_Task directions:_ Where a line of the records holds the string "alternative", copy that line.

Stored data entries

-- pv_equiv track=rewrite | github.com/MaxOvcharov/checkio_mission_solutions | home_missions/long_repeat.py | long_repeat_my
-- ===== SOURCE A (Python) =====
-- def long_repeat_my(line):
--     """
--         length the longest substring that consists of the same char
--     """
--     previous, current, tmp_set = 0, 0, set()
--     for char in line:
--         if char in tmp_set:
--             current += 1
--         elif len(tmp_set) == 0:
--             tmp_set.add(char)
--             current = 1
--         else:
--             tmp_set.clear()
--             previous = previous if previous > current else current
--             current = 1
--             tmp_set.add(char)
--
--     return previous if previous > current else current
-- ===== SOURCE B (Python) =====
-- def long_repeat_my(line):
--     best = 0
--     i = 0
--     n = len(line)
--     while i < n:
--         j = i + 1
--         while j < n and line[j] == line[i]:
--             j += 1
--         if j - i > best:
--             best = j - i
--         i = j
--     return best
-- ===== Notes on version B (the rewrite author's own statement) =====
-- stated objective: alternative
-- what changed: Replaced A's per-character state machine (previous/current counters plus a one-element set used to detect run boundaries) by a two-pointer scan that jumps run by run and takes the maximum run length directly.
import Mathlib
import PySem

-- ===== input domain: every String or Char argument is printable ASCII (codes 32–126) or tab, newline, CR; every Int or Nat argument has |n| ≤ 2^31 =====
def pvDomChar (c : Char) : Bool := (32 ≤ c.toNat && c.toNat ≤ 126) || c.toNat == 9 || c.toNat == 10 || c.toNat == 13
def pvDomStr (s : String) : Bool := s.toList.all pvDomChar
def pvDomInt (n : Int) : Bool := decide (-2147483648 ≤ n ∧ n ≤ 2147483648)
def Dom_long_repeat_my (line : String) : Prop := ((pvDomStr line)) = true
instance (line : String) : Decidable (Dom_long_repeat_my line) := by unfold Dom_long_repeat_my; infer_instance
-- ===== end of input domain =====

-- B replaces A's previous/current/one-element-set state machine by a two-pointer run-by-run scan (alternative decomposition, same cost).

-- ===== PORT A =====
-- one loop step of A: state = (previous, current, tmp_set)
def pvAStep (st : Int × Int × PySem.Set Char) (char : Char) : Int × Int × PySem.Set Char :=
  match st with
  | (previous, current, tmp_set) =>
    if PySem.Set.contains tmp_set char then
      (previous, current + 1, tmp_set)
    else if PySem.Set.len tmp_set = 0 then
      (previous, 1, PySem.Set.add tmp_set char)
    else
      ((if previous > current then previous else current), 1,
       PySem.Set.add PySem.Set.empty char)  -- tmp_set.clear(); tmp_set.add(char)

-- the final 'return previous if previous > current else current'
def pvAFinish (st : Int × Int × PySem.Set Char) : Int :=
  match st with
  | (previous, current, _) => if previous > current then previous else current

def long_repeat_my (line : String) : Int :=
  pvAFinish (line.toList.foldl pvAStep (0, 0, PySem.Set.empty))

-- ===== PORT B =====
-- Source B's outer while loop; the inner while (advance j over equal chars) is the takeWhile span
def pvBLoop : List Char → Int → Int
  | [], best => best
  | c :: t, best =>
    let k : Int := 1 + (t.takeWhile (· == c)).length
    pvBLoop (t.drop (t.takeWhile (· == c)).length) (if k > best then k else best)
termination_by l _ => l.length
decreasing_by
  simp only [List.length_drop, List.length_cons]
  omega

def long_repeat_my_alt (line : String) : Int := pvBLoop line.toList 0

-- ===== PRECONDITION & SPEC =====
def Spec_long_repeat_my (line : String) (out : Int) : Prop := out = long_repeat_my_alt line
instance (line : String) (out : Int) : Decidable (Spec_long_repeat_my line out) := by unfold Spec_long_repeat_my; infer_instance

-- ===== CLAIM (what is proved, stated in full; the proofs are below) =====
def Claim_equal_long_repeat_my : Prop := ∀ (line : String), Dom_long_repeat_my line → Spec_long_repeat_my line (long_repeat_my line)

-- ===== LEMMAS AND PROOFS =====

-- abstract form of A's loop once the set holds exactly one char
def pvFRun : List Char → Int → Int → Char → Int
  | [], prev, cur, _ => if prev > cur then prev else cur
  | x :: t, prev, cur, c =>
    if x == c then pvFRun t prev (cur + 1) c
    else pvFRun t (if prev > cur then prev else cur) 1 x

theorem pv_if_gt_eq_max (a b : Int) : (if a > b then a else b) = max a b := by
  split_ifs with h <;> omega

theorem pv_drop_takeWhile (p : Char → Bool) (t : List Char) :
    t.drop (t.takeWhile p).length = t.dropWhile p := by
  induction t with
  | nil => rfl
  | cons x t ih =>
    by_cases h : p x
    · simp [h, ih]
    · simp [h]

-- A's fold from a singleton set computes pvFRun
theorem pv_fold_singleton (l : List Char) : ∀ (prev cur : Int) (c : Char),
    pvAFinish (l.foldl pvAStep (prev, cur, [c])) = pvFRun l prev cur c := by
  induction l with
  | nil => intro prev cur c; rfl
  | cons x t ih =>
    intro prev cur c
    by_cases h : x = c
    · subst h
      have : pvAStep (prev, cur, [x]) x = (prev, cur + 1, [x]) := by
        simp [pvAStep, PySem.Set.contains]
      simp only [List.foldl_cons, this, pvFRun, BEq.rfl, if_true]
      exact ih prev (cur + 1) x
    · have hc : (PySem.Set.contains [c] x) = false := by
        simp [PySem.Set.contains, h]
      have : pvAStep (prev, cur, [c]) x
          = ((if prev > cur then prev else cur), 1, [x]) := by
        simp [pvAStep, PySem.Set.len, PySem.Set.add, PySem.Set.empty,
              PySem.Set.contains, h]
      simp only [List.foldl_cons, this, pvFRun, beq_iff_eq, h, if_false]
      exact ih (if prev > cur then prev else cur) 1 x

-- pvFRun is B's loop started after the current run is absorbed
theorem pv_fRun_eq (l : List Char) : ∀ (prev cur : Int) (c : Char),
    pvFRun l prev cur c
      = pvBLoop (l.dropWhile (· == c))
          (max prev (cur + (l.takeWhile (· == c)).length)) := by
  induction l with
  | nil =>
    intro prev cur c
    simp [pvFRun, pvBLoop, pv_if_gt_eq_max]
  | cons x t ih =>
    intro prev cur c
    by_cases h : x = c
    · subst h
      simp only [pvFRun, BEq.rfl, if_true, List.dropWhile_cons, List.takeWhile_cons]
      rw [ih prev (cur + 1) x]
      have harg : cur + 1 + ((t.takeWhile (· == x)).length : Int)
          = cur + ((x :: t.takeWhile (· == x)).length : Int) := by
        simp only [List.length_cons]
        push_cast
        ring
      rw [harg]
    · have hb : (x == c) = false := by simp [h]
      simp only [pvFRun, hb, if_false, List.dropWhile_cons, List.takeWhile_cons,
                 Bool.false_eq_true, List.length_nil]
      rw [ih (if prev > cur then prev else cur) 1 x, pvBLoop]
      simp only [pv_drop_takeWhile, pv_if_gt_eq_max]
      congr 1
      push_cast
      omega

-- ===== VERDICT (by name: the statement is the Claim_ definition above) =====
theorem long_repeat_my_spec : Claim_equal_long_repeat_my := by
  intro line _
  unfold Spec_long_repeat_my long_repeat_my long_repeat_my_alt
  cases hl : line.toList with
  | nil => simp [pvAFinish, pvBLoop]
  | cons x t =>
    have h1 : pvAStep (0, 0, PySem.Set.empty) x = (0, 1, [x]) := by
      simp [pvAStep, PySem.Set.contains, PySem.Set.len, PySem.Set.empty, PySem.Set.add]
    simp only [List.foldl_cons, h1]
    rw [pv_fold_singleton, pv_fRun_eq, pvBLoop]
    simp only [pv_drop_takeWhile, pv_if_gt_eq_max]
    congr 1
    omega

_Task solution:_
-- stated objective: alternative
-- B replaces A's previous/current/one-element-set state machine by a two-pointer run-by-run scan (alternative decomposition, same cost).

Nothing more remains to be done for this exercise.